Si ce mot est constamment cité dans la loi sur la rétention de sûreté, on cherchera en vain une définition précise du concept.
(Définition d’Evry Archer : La dangerosité, ce n’est rien d’autre que la probabilité estimée avec plus ou moins de rigueur, jamais égale à l’unité – c’est à dire certaine – mais jamais nulle – c’est-à-dire impossible – pour un sujet plus ou moins malade mental, d’accomplir dans une unité de temps plus ou moins longue, dans des contextes plus ou moins propices, impossibles à prévoir, une agression plus ou moins grave. )
Qu’est ce qui peut nous assurer qu’un individu est ou n’est pas dangereux ? Des psychiatres spécialistes nous ont avoués qu’ils n’étaient pas plus compétents que n’importe qui pour prédire cette fameuse dangerosité.
Le rapport Burgelin lui-même, qui est à l’origine du projet de loi, évalue le nombre de faux-positifs de 60 à 85 % des diagnostiques.
Imagine-t-on une justice qui se tromperait 3 fois sur 4 ?

Et pourtant…

Plus que les facteurs antérieurs ou les diagnostiques Diafoirus, une étude du gouvernement canadien a montré que la récidive dépendait essentiellement, non pas du passé du détenu, mais des conditions de sa réinsertion, du suivi de son traitement et son accueil fait par la collectivité.

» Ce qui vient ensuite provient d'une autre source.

-- pv_equiv track=rewrite | github.com/docxology/MetaInformAnt | src/metainformant/spatial/integration/scrna_mapping.py | _intersect_genes
-- ===== SOURCE A (Python) =====
-- def _intersect_genes(
--     spatial_genes: list[str],
--     ref_genes: list[str],
-- ) -> tuple[list[int], list[int], list[str]]:
--     """Find shared genes between spatial and reference datasets.
--
--     Returns:
--         Tuple of (spatial_indices, ref_indices, shared_gene_names).
--     """
--     spatial_set = {g: i for i, g in enumerate(spatial_genes)}
--     ref_set = {g: i for i, g in enumerate(ref_genes)}
--
--     shared = sorted(set(spatial_genes) & set(ref_genes))
--     spatial_idx = [spatial_set[g] for g in shared]
--     ref_idx = [ref_set[g] for g in shared]
--
--     return spatial_idx, ref_idx, shared
-- ===== SOURCE B (Python) =====
-- def _last_per_gene(genes: list[str]) -> list[tuple[int, str]]:
--     """One (index, gene) pair per distinct gene, keeping the largest
--     (= last) index, sorted by gene: stable sort, then a run scan."""
--     pairs = sorted(enumerate(genes), key=lambda p: p[1])
--     out: list[tuple[int, str]] = []
--     for i, g in pairs:
--         if out and out[-1][1] == g:
--             if i > out[-1][0]:
--                 out[-1] = (i, g)
--         else:
--             out.append((i, g))
--     return out
--
--
-- def _intersect_genes(
--     spatial_genes: list[str],
--     ref_genes: list[str],
-- ) -> tuple[list[int], list[int], list[str]]:
--     """Find shared genes between spatial and reference datasets.
--
--     Sort-merge join: reduce each list to gene-sorted (last_index, gene)
--     pairs, then advance two pointers over the sorted runs, emitting the
--     three output columns directly in sorted-gene order (no dicts/sets).
--     """
--     sp = _last_per_gene(spatial_genes)
--     rf = _last_per_gene(ref_genes)
--     spatial_idx: list[int] = []
--     ref_idx: list[int] = []
--     shared: list[str] = []
--     a = b = 0
--     while a < len(sp) and b < len(rf):
--         ia, ga = sp[a]
--         ib, gb = rf[b]
--         if ga == gb:
--             spatial_idx.append(ia)
--             ref_idx.append(ib)
--             shared.append(ga)
--             a += 1
--             b += 1
--         elif ga < gb:
--             a += 1
--         else:
--             b += 1
--     return spatial_idx, ref_idx, shared
-- ===== Notes on version B (the rewrite author's own statement) =====
-- stated objective: alternative
-- what changed: Replaces the hash-based set-intersection-plus-dict-lookup with a sort-merge join: each list is reduced by a stable sort and run scan to gene-sorted (last_index, gene) pairs, and a two-pointer merge emits all three output columns at once; no dicts or sets are used.
import Mathlib
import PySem

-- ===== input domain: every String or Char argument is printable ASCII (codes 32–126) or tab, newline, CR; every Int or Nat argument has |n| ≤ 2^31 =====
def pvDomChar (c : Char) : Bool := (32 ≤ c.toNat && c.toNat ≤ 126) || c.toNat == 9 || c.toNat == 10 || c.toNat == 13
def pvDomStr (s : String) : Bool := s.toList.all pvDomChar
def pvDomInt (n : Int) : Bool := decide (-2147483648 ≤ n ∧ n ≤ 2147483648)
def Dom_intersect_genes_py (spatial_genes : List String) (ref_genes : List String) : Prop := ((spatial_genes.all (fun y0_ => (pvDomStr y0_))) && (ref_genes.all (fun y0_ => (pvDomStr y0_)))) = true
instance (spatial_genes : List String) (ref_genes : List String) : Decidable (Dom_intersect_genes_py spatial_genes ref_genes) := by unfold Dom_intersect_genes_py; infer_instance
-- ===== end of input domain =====

-- B replaces A's hash-based set intersection + dict lookups by a sort-merge join:
-- gene-sorted (last_index, gene) runs merged with two pointers (alternative; return value only).


-- ===== PORT A =====
-- {g: i for i, g in enumerate(genes)} — the comprehension A builds twice
def pvIdxDict (genes : List String) : PySem.Dict String Int :=
  (PySem.List.enumerate genes 0).foldl (fun d p => d.insert p.2 p.1) PySem.Dict.empty

def intersect_genes_py (spatial_genes : List String) (ref_genes : List String) :
    List Int × List Int × List String :=
  let spatial_set := pvIdxDict spatial_genes
  let ref_set := pvIdxDict ref_genes
  let shared := PySem.List.sorted
    (PySem.Set.inter (PySem.Set.ofList spatial_genes) (PySem.Set.ofList ref_genes))
    (fun g => g) false
  -- spatial_set[g] / ref_set[g]: KeyError is impossible (g ∈ shared ⊆ both key sets),
  -- so getD's default is unreachable and the port is exact
  let spatial_idx := shared.map (fun g => spatial_set.getD g 0)
  let ref_idx := shared.map (fun g => ref_set.getD g 0)
  (spatial_idx, ref_idx, shared)

-- ===== PORT B =====
-- the run scan of _last_per_gene, written head-forward: merging two adjacent
-- equal-gene pairs keeps the larger index, exactly the loop's out[-1] update
def pvLastScan : List (Int × String) → List (Int × String)
  | [] => []
  | [p] => [p]
  | p :: q :: t =>
      if p.2 == q.2 then pvLastScan ((max p.1 q.1, p.2) :: t)
      else p :: pvLastScan (q :: t)
termination_by l => l.length

-- _last_per_gene: stable sort of enumerate(genes) by gene, then the run scan
def pvLastPerGene (genes : List String) : List (Int × String) :=
  pvLastScan (PySem.List.sorted (PySem.List.enumerate genes 0) (fun p => p.2) false)
-- pv_equiv track=rewrite | github.com/drewblasius/lfsr | Finished/Chaotic_Register_v3.py | arnoldcat
-- ===== SOURCE A (Python) =====
-- def arnoldcat(xy):
--     for i in range(7):
--         xy2 = []
--         x = xy[0]
--         y = xy[1]
--         xy2.append((x + y) % 512)
--         xy2.append((x+2*y) % 512)
--         xy = xy2
--     return xy
-- ===== SOURCE B (Python) =====
-- def arnoldcat(xy):
--     # binary exponentiation of the step matrix [[1,1],[1,2]] mod 512, applied once
--     def mul(a, b):
--         return (
--             (a[0] * b[0] + a[1] * b[2]) % 512,
--             (a[0] * b[1] + a[1] * b[3]) % 512,
--             (a[2] * b[0] + a[3] * b[2]) % 512,
--             (a[2] * b[1] + a[3] * b[3]) % 512,
--         )
--     m = (1, 1, 1, 2)
--     r = (1, 0, 0, 1)
--     n = 7
--     while n:
--         if n & 1:
--             r = mul(r, m)
--         m = mul(m, m)
--         n >>= 1
--     x, y = xy[0], xy[1]
--     return [(r[0] * x + r[1] * y) % 512, (r[2] * x + r[3] * y) % 512]
-- ===== Notes on version B (the rewrite author's own statement) =====
-- stated objective: alternative
-- what changed: Replaces A's 7 explicit list-rebuilding iterations of the cat map with binary exponentiation of the 2x2 step matrix mod 512, applying the resulting matrix to the input once.
import Mathlib
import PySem

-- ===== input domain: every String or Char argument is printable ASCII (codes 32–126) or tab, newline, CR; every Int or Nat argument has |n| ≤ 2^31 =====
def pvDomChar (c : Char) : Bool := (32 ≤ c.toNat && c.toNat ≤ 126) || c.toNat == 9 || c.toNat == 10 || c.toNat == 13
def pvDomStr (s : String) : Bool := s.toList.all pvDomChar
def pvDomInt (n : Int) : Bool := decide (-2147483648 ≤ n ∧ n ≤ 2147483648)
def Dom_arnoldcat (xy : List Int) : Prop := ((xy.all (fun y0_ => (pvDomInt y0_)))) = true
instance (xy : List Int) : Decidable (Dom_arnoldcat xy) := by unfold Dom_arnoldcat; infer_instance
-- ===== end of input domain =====

-- B replaces A's 7 list-rebuilding iterations of the cat map by binary exponentiation
-- of the 2x2 step matrix mod 512, applied once; objective: alternative.

-- ===== PORT A =====
-- loop body: x = xy[0]; y = xy[1]; xy2 = [(x+y) % 512, (x+2*y) % 512]
-- ([] stands for the IndexError arm, excluded by Pre_)
def arnoldcatStep (xy : List Int) : List Int :=
  match PySem.List.pyGet? xy 0, PySem.List.pyGet? xy 1 with
  | some x, some y => [PySem.Int.mod (x + y) 512, PySem.Int.mod (x + 2 * y) 512]
  | _, _ => []

def arnoldcat (xy : List Int) : List Int :=
  (PySem.List.pyRange 0 7 1).foldl (fun s _ => arnoldcatStep s) xy

-- ===== PORT B =====
-- mul: 2x2 matrix product mod 512, matrices stored row-major as 4-tuples
def acMul (a b : Int × Int × Int × Int) : Int × Int × Int × Int :=
  (PySem.Int.mod (a.1 * b.1 + a.2.1 * b.2.2.1) 512,
   PySem.Int.mod (a.1 * b.2.1 + a.2.1 * b.2.2.2) 512,
   PySem.Int.mod (a.2.2.1 * b.1 + a.2.2.2 * b.2.2.1) 512,
   PySem.Int.mod (a.2.2.1 * b.2.1 + a.2.2.2 * b.2.2.2) 512)

-- the while-loop of Source B: n >>= 1 each round, square m, multiply r in when n is odd
-- (fuel only makes the recursion structural; fuel = n bounds the halvings, so the
--  fuel-0 arm is never reached and the loop runs exactly as in Source B)
def acPow (fuel : Nat) (n : Nat) (m r : Int × Int × Int × Int) : Int × Int × Int × Int :=
  match fuel with
  | 0 => r
  | fuel + 1 =>
    if n = 0 then r
    else acPow fuel (n / 2) (acMul m m) (if n % 2 = 1 then acMul r m else r)

def arnoldcat_alt (xy : List Int) : List Int :=
  let p := acPow 7 7 (1, 1, 1, 2) (1, 0, 0, 1)
  match PySem.List.pyGet? xy 0, PySem.List.pyGet? xy 1 with
  | some x, some y =>
      [PySem.Int.mod (p.1 * x + p.2.1 * y) 512,
       PySem.Int.mod (p.2.2.1 * x + p.2.2.2 * y) 512]
  | _, _ => []

-- ===== PRECONDITION & SPEC =====
-- A raises IndexError (xy[0] or xy[1]) when the list has fewer than two elements
def Pre_arnoldcat (xy : List Int) : Prop := 2 ≤ xy.length
instance (xy : List Int) : Decidable (Pre_arnoldcat xy) := by unfold Pre_arnoldcat; infer_instance
def pvWitness_arnoldcat : List Int := [3, 5]

def Spec_arnoldcat (xy : List Int) (out : List Int) : Prop := out = arnoldcat_alt xy
instance (xy : List Int) (out : List Int) : Decidable (Spec_arnoldcat xy out) := by unfold Spec_arnoldcat; infer_instance

-- ===== CLAIM (what is proved, stated in full; the proofs are below) =====
def Claim_equal_arnoldcat : Prop := ∀ (xy : List Int), Dom_arnoldcat xy → Pre_arnoldcat xy → Spec_arnoldcat xy (arnoldcat xy)

-- ===== LEMMAS AND PROOFS =====
theorem L1 (u v : Int) : ((u % 512) + (v % 512)) % 512 = (u + v) % 512 := by omega
theorem L2 (u v : Int) : ((u % 512) + 2 * (v % 512)) % 512 = (u + 2 * v) % 512 := by omega

theorem step_cons (a b : Int) (r : List Int) :
    arnoldcatStep (a :: b :: r) = [(a + b) % 512, (a + 2 * b) % 512] := by
  have h : (0:Int) ≤ (r.length:Int) + 1 := by positivity
  simp [arnoldcatStep, PySem.List.pyGet?, PySem.List.pyIdx?, h]

theorem arnoldcat_cons (x y : Int) (r : List Int) :
    arnoldcat (x :: y :: r) = [(233 * x + 377 * y) % 512, (377 * x + 610 * y) % 512] := by
  have hr : PySem.List.pyRange 0 7 1 = [0, 1, 2, 3, 4, 5, 6] := by decide
  simp only [arnoldcat, hr, List.foldl, step_cons, L1, L2, List.cons.injEq, and_true]
  constructor <;> (congr 1; ring)

theorem acPow_seven : acPow 7 7 (1, 1, 1, 2) (1, 0, 0, 1) = (233, 377, 377, 98) := by decide

theorem alt_cons (x y : Int) (r : List Int) :
    arnoldcat_alt (x :: y :: r) = [(233 * x + 377 * y) % 512, (377 * x + 610 * y) % 512] := by
  have h : (0:Int) ≤ (r.length:Int) + 1 := by positivity
  simp [arnoldcat_alt, acPow_seven, PySem.List.pyGet?, PySem.List.pyIdx?, h]
  omega

-- ===== VERDICT (by name: the statement is the Claim_ definition above) =====
theorem arnoldcat_spec : Claim_equal_arnoldcat := by
  intro xy _ hpre
  match xy, hpre with
  | x :: y :: r, _ =>
    show arnoldcat (x :: y :: r) = arnoldcat_alt (x :: y :: r)
    rw [arnoldcat_cons, alt_cons]
-- pv_equiv track=rewrite | github.com/pypi-data/pypi-mirror-362 | packages/repositorytest/repositorytest-0.4.6-py3-none-any.whl/repotest/core/base.py | _get_gold_patch
-- ===== SOURCE A (Python) =====
-- def _get_gold_patch(git_diff: str) -> str:
--     """
--     Extract non-test-related changes from the git diff.
--
--     Parameters
--     ----------
--         git_diff: The full git diff string
--
--     Returns
--     -------
--         A diff string containing only non-test files
--     """
--     other_patches = []
--     current_patch = []
--     in_patch = False
--     is_test_file = False
--
--     for line in git_diff.splitlines(keepends=True):
--         if line.startswith("diff --git"):
--             # Process the previous patch if we were in one
--             if in_patch and not is_test_file:
--                 other_patches.extend(current_patch)
--
--             # Reset for new patch
--             current_patch = [line]
--             in_patch = True
--             is_test_file = False
--
--             # Check if this is a test file
--             if "test/" in line or "tests/" in line or "_test.py" in line or "test_" in line:
--                 is_test_file = True
--         elif in_patch:
--             current_patch.append(line)
--
--     # Add the last patch if it wasn't a test file
--     if in_patch and not is_test_file:
--         other_patches.extend(current_patch)
--
--     return "".join(other_patches)
-- ===== SOURCE B (Python) =====
-- def _is_test_header(line):
--     return ("test/" in line or "tests/" in line
--             or "_test.py" in line or "test_" in line)
--
--
-- def _blocks(lines):
--     """lines[0] (if any) is a 'diff --git' header; split into header-led blocks."""
--     if not lines:
--         return []
--     k = 1
--     while k < len(lines) and not lines[k].startswith("diff --git"):
--         k += 1
--     return [lines[:k]] + _blocks(lines[k:])
--
--
-- def _get_gold_patch(git_diff: str) -> str:
--     lines = git_diff.splitlines(keepends=True)
--     i = 0
--     while i < len(lines) and not lines[i].startswith("diff --git"):
--         i += 1
--     blocks = _blocks(lines[i:])
--     good = [b for b in blocks if not _is_test_header(b[0])]
--     return "".join(line for b in good for line in b)
-- ===== Notes on version B (the rewrite author's own statement) =====
-- stated objective: simpler
-- what changed: Replaces A's single-pass state machine (in_patch/is_test_file flags with flush-on-next-header and a trailing flush) by a group-then-filter pipeline: drop the prelude, cut the lines into header-led blocks, filter out blocks whose header matches a test pattern, concatenate.
import Mathlib
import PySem

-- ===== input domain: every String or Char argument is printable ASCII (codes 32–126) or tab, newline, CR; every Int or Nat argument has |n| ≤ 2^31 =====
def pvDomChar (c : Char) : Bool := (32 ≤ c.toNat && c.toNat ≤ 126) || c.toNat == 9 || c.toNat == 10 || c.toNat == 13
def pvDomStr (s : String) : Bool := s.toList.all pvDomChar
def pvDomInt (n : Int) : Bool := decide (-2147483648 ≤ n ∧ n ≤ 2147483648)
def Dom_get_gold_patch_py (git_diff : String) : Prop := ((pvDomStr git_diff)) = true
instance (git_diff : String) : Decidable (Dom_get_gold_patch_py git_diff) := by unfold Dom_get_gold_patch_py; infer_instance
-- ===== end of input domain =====

-- B regroups A's interleaved state machine as: drop the prelude, cut the lines into
-- header-led blocks, filter out test blocks, concatenate (objective: simpler decomposition).

-- Hand port of str.splitlines(keepends=True) (PySem.Str.splitlines drops the ends):
-- exact for the boundaries \n, \r, \r\n — the only line boundaries occurring in Dom's
-- character set; shared by both ports since both Pythons call the same builtin.
def pvSplitlinesKeep : List Char → List Char → List (List Char)
  | [], acc => if acc = [] then [] else [acc.reverse]
  | '\r' :: '\n' :: rest, acc => (acc.reverse ++ ['\r', '\n']) :: pvSplitlinesKeep rest []
  | '\r' :: rest, acc => (acc.reverse ++ ['\r']) :: pvSplitlinesKeep rest []
  | '\n' :: rest, acc => (acc.reverse ++ ['\n']) :: pvSplitlinesKeep rest []
  | c :: rest, acc => pvSplitlinesKeep rest (c :: acc)

-- ===== PORT A =====
-- A's loop state: (other_patches, current_patch, in_patch, is_test_file)
def pvStepA : (List (List Char) × List (List Char) × Bool × Bool) → List Char →
    (List (List Char) × List (List Char) × Bool × Bool)
  | (other, current, in_patch, is_test), line =>
    if PySem.Chars.startswith line "diff --git".toList then
      ((if in_patch && !is_test then other ++ current else other), [line], true,
        PySem.Chars.isIn "test/".toList line || PySem.Chars.isIn "tests/".toList line ||
        PySem.Chars.isIn "_test.py".toList line || PySem.Chars.isIn "test_".toList line)
    else if in_patch then (other, current ++ [line], in_patch, is_test)
    else (other, current, in_patch, is_test)

def get_gold_patch_py (git_diff : String) : String :=
  match (pvSplitlinesKeep git_diff.toList []).foldl pvStepA ([], [], false, false) with
  | (other, current, in_patch, is_test) =>
    String.ofList (PySem.Chars.join []
      (if in_patch && !is_test then other ++ current else other))

-- ===== PORT B =====
def pvIsTestHeader (line : List Char) : Bool :=
  PySem.Chars.isIn "test/".toList line || PySem.Chars.isIn "tests/".toList line ||
  PySem.Chars.isIn "_test.py".toList line || PySem.Chars.isIn "test_".toList line

def pvNotHeader (line : List Char) : Bool :=
  !PySem.Chars.startswith line "diff --git".toList

-- Source B's _blocks: the while-k scan is the takeWhile of the tail, lines[k:] its dropWhile
def pvBlocks : List (List Char) → List (List (List Char))
  | [] => []
  | l :: rest =>
      (l :: rest.takeWhile pvNotHeader) :: pvBlocks (rest.dropWhile pvNotHeader)
  termination_by ls => ls.length
  decreasing_by
    simp only [List.length_cons]
    exact Nat.lt_succ_of_le (List.length_dropWhile_le _ _)

def get_gold_patch_py_alt (git_diff : String) : String :=
  let lines := pvSplitlinesKeep git_diff.toList []
  let start := lines.dropWhile pvNotHeader
  let good := (pvBlocks start).filter (fun b => !pvIsTestHeader (b.headD []))
  String.ofList (PySem.Chars.join [] good.flatten)

-- ===== PRECONDITION & SPEC =====
def Spec_get_gold_patch_py (git_diff : String) (out : String) : Prop := out = get_gold_patch_py_alt git_diff
instance (git_diff : String) (out : String) : Decidable (Spec_get_gold_patch_py git_diff out) := by unfold Spec_get_gold_patch_py; infer_instance

-- ===== CLAIM (what is proved, stated in full; the proofs are below) =====
def Claim_equal_get_gold_patch_py : Prop := ∀ (git_diff : String), Dom_get_gold_patch_py git_diff → Spec_get_gold_patch_py git_diff (get_gold_patch_py git_diff)

-- ===== LEMMAS AND PROOFS =====

-- A's result before the final join, as a function of state and remaining lines
def pvRunA (s : List (List Char) × List (List Char) × Bool × Bool) (ls : List (List Char)) :
    List (List Char) :=
  match ls.foldl pvStepA s with
  | (other, current, in_patch, is_test) =>
    if in_patch && !is_test then other ++ current else other

-- B's result before the join, for a line list starting at a header (or empty)
def pvRunB (ls : List (List Char)) : List (List Char) :=
  ((pvBlocks ls).filter (fun b => !pvIsTestHeader (b.headD []))).flatten

theorem pvRunA_nil (o c : List (List Char)) (p t : Bool) :
    pvRunA (o, c, p, t) [] = if p && !t then o ++ c else o := rfl

theorem pvRunA_cons (s : List (List Char) × List (List Char) × Bool × Bool)
    (l : List Char) (ls : List (List Char)) :
    pvRunA s (l :: ls) = pvRunA (pvStepA s l) ls := rfl

theorem pvStepA_nonheader (o c : List (List Char)) (t : Bool) (l : List Char)
    (h : pvNotHeader l = true) :
    pvStepA (o, c, true, t) l = (o, c ++ [l], true, t) := by
  have h' : PySem.Chars.startswith l ['d','i','f','f',' ','-','-','g','i','t'] = false := by
    simpa [pvNotHeader] using h
  simp [pvStepA, h']

theorem pvStepA_header (o c : List (List Char)) (p t : Bool) (l : List Char)
    (h : pvNotHeader l = false) :
    pvStepA (o, c, p, t) l =
      ((if p && !t then o ++ c else o), [l], true, pvIsTestHeader l) := by
  have h' : PySem.Chars.startswith l ['d','i','f','f',' ','-','-','g','i','t'] = true := by
    simpa [pvNotHeader] using h
  simp [pvStepA, pvIsTestHeader, h']

theorem pvStepA_init_skip (l : List Char) (h : pvNotHeader l = true) :
    pvStepA ([], [], false, false) l = ([], [], false, false) := by
  have h' : PySem.Chars.startswith l ['d','i','f','f',' ','-','-','g','i','t'] = false := by
    simpa [pvNotHeader] using h
  simp [pvStepA, h']

theorem pvRunB_nil : pvRunB [] = [] := by simp [pvRunB, pvBlocks]

theorem pvRunB_cons_header (l : List Char) (rest : List (List Char)) :
    pvRunB (l :: rest) =
      (if pvIsTestHeader l then [] else l :: rest.takeWhile pvNotHeader) ++
        pvRunB (rest.dropWhile pvNotHeader) := by
  simp only [pvRunB, pvBlocks, List.filter_cons]
  cases hT : pvIsTestHeader l <;> simp [hT]

-- main invariant: from an in-patch state, A's remainder is the pending block plus B's blocks
theorem pvRunA_inpatch (ls : List (List Char)) (o c : List (List Char)) (t : Bool) :
    pvRunA (o, c, true, t) ls =
      o ++ (if t then [] else c ++ ls.takeWhile pvNotHeader) ++
        pvRunB (ls.dropWhile pvNotHeader) := by
  induction ls generalizing o c t with
  | nil =>
      rw [pvRunA_nil]
      cases t <;> simp [pvRunB_nil]
  | cons l rest ih =>
      rw [pvRunA_cons]
      cases h : pvNotHeader l
      · rw [pvStepA_header o c true t l h, ih, List.takeWhile_cons, List.dropWhile_cons, h]
        simp only [Bool.false_eq_true, if_false, Bool.true_and]
        rw [pvRunB_cons_header l rest]
        cases t <;> cases hT : pvIsTestHeader l <;> simp [hT]
      · rw [pvStepA_nonheader o c t l h, ih, List.takeWhile_cons, List.dropWhile_cons, h]
        simp only [if_true]
        cases t <;> simp

theorem pvRunA_init (ls : List (List Char)) :
    pvRunA ([], [], false, false) ls = pvRunB (ls.dropWhile pvNotHeader) := by
  induction ls with
  | nil => rw [pvRunA_nil]; simp [pvRunB_nil]
  | cons l rest ih =>
      rw [pvRunA_cons]
      cases h : pvNotHeader l
      · rw [pvStepA_header [] [] false false l h, List.dropWhile_cons, h]
        simp only [Bool.false_eq_true, if_false, Bool.false_and]
        rw [pvRunA_inpatch rest [] [l] (pvIsTestHeader l), pvRunB_cons_header l rest]

        cases hT : pvIsTestHeader l <;> simp [hT]
      · rw [pvStepA_init_skip l h, ih, List.dropWhile_cons, h]
        simp only [if_true]

-- ===== VERDICT (by name: the statement is the Claim_ definition above) =====
theorem get_gold_patch_py_spec : Claim_equal_get_gold_patch_py := by
  intro git_diff _
  unfold Spec_get_gold_patch_py get_gold_patch_py get_gold_patch_py_alt
  have := pvRunA_init (pvSplitlinesKeep git_diff.toList [])
  simp only [pvRunA, pvRunB] at this
  rcases hfold : (pvSplitlinesKeep git_diff.toList []).foldl pvStepA ([], [], false, false) with
    ⟨other, current, in_patch, is_test⟩
  rw [hfold] at this
  simp only [this]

Alors cela fait peut-être démodé et angélique de parler de réinsertion, il n’empêche que c’est peut-être plus efficace que la politique qui a été conduite depuis 30 ans qui nous a menés dans le mur : Les peines et le nombre de détenus ont doublé en France ces 30 dernières années.
Le nombre de Travaux d’Intérêts généraux prononcés stagne.
La France est toujours dans les derniers rangs d’utilisation de la libération conditionnelle, et ce chiffre continue de baisser.
Et pour quels résultats ?

Plutôt que de préparer un trentième projet de loi urgent sur la récidive ou de réforme de l’ordonnance de 45, dont le mot d’ordre serait une fois de plus « Taper plus, taper plus fort », le gouvernement devrait enfin réfléchir à une véritable politique de sécurité qui ne mépriserait pas la prévention et la réinsertion.
Nous attendons toujours le contrôleur général des lieux de privation de liberté promis pour la fin de l’an dernier.
Nous attendons toujours la loi pénitentiaire promise pour l’an dernier. Nous attendons enfin une vraie politique sur les aménagements de peine.
Mais nous pouvons malheureusement attendre longtemps pour une véritable politique qui ne confonde pas sécurité et répression, et qui n’oublie pas, ni la prévention, ni la réinsertion.